DIRECTIONS:
Using the data below, return the stretch from the line that contains "intro t ht; rcases" through the line that contains "((hiff x).mp h).2", both included, exactly as it stands and nothing beyond it.

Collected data

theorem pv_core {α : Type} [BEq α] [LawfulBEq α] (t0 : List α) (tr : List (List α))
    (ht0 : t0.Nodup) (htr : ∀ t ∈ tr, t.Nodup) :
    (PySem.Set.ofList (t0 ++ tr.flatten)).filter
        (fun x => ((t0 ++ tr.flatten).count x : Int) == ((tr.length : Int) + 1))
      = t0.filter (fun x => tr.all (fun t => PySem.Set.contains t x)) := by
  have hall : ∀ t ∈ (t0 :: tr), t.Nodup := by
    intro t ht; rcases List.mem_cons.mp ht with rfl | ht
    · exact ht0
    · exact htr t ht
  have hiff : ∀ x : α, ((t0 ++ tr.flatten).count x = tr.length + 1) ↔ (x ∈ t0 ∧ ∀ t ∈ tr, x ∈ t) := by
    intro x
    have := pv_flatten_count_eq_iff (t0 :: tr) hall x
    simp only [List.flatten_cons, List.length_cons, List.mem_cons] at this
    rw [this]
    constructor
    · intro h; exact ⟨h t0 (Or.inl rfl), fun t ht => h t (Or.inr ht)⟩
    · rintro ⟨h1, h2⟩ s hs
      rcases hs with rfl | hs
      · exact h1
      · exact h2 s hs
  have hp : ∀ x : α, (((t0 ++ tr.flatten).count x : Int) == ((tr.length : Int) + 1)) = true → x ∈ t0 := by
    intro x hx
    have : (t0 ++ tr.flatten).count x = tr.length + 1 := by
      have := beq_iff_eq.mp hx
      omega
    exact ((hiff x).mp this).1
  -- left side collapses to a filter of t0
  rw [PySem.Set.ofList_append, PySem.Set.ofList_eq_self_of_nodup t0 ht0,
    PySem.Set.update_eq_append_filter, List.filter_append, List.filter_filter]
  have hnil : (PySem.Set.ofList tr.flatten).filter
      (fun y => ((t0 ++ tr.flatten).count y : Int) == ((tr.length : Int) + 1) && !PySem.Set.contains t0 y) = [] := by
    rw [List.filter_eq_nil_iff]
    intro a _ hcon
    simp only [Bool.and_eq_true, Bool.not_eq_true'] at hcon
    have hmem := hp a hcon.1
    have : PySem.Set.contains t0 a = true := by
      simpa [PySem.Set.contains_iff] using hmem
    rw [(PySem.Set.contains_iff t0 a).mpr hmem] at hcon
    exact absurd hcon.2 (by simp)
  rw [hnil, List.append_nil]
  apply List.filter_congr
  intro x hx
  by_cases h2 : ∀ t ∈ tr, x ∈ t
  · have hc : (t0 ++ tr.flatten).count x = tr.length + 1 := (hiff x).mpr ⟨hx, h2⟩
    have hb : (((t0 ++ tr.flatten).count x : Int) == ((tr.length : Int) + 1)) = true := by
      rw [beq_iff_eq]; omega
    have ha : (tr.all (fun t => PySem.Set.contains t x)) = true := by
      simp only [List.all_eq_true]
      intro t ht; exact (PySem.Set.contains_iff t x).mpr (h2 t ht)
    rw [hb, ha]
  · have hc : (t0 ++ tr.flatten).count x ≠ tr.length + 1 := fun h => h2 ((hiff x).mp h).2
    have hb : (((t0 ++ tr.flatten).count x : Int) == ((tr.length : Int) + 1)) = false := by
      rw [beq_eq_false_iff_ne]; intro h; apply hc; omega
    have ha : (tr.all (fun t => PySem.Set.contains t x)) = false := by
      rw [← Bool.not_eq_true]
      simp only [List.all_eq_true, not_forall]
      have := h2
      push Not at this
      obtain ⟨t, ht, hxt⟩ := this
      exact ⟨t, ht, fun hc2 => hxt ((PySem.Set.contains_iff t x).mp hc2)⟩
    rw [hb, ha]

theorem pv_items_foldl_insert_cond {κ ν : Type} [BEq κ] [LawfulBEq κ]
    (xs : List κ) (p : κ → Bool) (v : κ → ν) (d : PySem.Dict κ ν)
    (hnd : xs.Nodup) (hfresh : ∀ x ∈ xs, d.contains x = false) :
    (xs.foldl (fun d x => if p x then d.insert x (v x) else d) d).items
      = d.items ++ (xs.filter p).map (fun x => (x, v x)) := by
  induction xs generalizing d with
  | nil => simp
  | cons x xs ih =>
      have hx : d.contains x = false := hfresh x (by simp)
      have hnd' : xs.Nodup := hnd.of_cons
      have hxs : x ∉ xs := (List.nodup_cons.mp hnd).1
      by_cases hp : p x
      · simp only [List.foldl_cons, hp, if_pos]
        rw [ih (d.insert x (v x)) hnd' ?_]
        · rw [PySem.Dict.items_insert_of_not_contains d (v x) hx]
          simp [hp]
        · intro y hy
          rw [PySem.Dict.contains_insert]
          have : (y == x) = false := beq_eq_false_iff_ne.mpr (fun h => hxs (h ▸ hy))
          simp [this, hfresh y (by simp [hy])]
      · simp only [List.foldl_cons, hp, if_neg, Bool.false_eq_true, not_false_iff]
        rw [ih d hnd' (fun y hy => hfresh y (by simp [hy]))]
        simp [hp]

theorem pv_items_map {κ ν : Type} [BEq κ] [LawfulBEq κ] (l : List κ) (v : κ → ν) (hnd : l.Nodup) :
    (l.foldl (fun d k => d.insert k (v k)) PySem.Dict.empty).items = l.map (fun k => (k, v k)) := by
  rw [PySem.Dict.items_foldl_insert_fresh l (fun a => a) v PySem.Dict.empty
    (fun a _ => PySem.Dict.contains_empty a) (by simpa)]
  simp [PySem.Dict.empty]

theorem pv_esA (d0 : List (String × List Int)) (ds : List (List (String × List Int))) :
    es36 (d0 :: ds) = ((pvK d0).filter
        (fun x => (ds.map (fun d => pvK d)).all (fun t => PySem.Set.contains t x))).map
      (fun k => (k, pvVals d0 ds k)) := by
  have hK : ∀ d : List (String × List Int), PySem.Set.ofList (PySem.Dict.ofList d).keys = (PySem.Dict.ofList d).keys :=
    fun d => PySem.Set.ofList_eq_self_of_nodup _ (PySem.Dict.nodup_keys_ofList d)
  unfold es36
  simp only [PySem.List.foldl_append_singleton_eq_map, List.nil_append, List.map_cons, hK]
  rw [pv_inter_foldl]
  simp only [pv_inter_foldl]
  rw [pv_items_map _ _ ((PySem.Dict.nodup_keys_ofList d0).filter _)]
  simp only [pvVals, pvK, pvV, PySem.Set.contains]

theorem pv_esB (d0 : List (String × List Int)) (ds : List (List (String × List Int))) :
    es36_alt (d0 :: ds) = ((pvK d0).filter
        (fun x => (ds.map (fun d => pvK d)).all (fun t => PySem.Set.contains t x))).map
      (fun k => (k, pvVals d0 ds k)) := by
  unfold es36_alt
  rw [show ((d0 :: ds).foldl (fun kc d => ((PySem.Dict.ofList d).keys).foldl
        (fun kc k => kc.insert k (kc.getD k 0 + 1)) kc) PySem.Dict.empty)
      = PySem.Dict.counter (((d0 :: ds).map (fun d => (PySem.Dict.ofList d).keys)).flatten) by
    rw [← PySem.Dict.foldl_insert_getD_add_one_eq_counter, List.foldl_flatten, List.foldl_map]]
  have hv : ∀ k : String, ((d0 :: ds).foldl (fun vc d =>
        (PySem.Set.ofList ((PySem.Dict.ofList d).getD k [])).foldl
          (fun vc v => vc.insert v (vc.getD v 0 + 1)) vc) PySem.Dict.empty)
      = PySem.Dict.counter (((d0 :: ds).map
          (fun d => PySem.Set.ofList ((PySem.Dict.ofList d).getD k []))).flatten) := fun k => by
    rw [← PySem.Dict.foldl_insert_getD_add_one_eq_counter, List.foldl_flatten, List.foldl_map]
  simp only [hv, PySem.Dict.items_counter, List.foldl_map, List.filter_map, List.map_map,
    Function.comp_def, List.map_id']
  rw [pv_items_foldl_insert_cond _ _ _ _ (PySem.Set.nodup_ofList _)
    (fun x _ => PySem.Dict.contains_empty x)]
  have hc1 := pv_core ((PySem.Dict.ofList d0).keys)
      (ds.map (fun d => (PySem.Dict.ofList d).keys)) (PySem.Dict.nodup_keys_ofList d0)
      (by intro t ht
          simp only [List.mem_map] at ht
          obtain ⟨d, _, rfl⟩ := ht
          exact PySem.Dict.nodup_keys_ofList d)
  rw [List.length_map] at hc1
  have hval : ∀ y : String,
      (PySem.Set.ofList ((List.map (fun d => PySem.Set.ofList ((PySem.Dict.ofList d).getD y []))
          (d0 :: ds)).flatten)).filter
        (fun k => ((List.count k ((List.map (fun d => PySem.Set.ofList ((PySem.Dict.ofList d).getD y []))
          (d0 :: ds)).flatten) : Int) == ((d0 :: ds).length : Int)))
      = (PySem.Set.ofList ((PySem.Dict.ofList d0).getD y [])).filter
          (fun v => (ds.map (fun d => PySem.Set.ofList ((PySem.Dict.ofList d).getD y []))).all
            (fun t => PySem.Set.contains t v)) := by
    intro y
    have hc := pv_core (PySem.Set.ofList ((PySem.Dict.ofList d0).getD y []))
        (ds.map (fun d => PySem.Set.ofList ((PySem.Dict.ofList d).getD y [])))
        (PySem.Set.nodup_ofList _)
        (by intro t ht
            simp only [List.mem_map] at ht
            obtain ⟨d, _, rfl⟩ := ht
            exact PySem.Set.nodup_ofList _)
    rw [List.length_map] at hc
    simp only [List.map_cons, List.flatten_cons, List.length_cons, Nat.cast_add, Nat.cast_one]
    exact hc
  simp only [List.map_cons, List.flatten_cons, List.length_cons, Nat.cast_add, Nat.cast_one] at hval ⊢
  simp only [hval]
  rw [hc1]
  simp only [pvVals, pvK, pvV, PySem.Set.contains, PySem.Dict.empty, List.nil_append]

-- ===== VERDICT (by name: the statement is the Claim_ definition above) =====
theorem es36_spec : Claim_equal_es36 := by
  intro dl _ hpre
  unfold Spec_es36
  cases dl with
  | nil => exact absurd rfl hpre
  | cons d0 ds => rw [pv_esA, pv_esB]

TASK OUTPUT:
    intro t ht; rcases List.mem_cons.mp ht with rfl | ht
    · exact ht0
    · exact htr t ht
  have hiff : ∀ x : α, ((t0 ++ tr.flatten).count x = tr.length + 1) ↔ (x ∈ t0 ∧ ∀ t ∈ tr, x ∈ t) := by
    intro x
    have := pv_flatten_count_eq_iff (t0 :: tr) hall x
    simp only [List.flatten_cons, List.length_cons, List.mem_cons] at this
    rw [this]
    constructor
    · intro h; exact ⟨h t0 (Or.inl rfl), fun t ht => h t (Or.inr ht)⟩
    · rintro ⟨h1, h2⟩ s hs
      rcases hs with rfl | hs
      · exact h1
      · exact h2 s hs
  have hp : ∀ x : α, (((t0 ++ tr.flatten).count x : Int) == ((tr.length : Int) + 1)) = true → x ∈ t0 := by
    intro x hx
    have : (t0 ++ tr.flatten).count x = tr.length + 1 := by
      have := beq_iff_eq.mp hx
      omega
    exact ((hiff x).mp this).1
  -- left side collapses to a filter of t0
  rw [PySem.Set.ofList_append, PySem.Set.ofList_eq_self_of_nodup t0 ht0,
    PySem.Set.update_eq_append_filter, List.filter_append, List.filter_filter]
  have hnil : (PySem.Set.ofList tr.flatten).filter
      (fun y => ((t0 ++ tr.flatten).count y : Int) == ((tr.length : Int) + 1) && !PySem.Set.contains t0 y) = [] := by
    rw [List.filter_eq_nil_iff]
    intro a _ hcon
    simp only [Bool.and_eq_true, Bool.not_eq_true'] at hcon
    have hmem := hp a hcon.1
    have : PySem.Set.contains t0 a = true := by
      simpa [PySem.Set.contains_iff] using hmem
    rw [(PySem.Set.contains_iff t0 a).mpr hmem] at hcon
    exact absurd hcon.2 (by simp)
  rw [hnil, List.append_nil]
  apply List.filter_congr
  intro x hx
  by_cases h2 : ∀ t ∈ tr, x ∈ t
  · have hc : (t0 ++ tr.flatten).count x = tr.length + 1 := (hiff x).mpr ⟨hx, h2⟩
    have hb : (((t0 ++ tr.flatten).count x : Int) == ((tr.length : Int) + 1)) = true := by
      rw [beq_iff_eq]; omega
    have ha : (tr.all (fun t => PySem.Set.contains t x)) = true := by
      simp only [List.all_eq_true]
      intro t ht; exact (PySem.Set.contains_iff t x).mpr (h2 t ht)
    rw [hb, ha]
  · have hc : (t0 ++ tr.flatten).count x ≠ tr.length + 1 := fun h => h2 ((hiff x).mp h).2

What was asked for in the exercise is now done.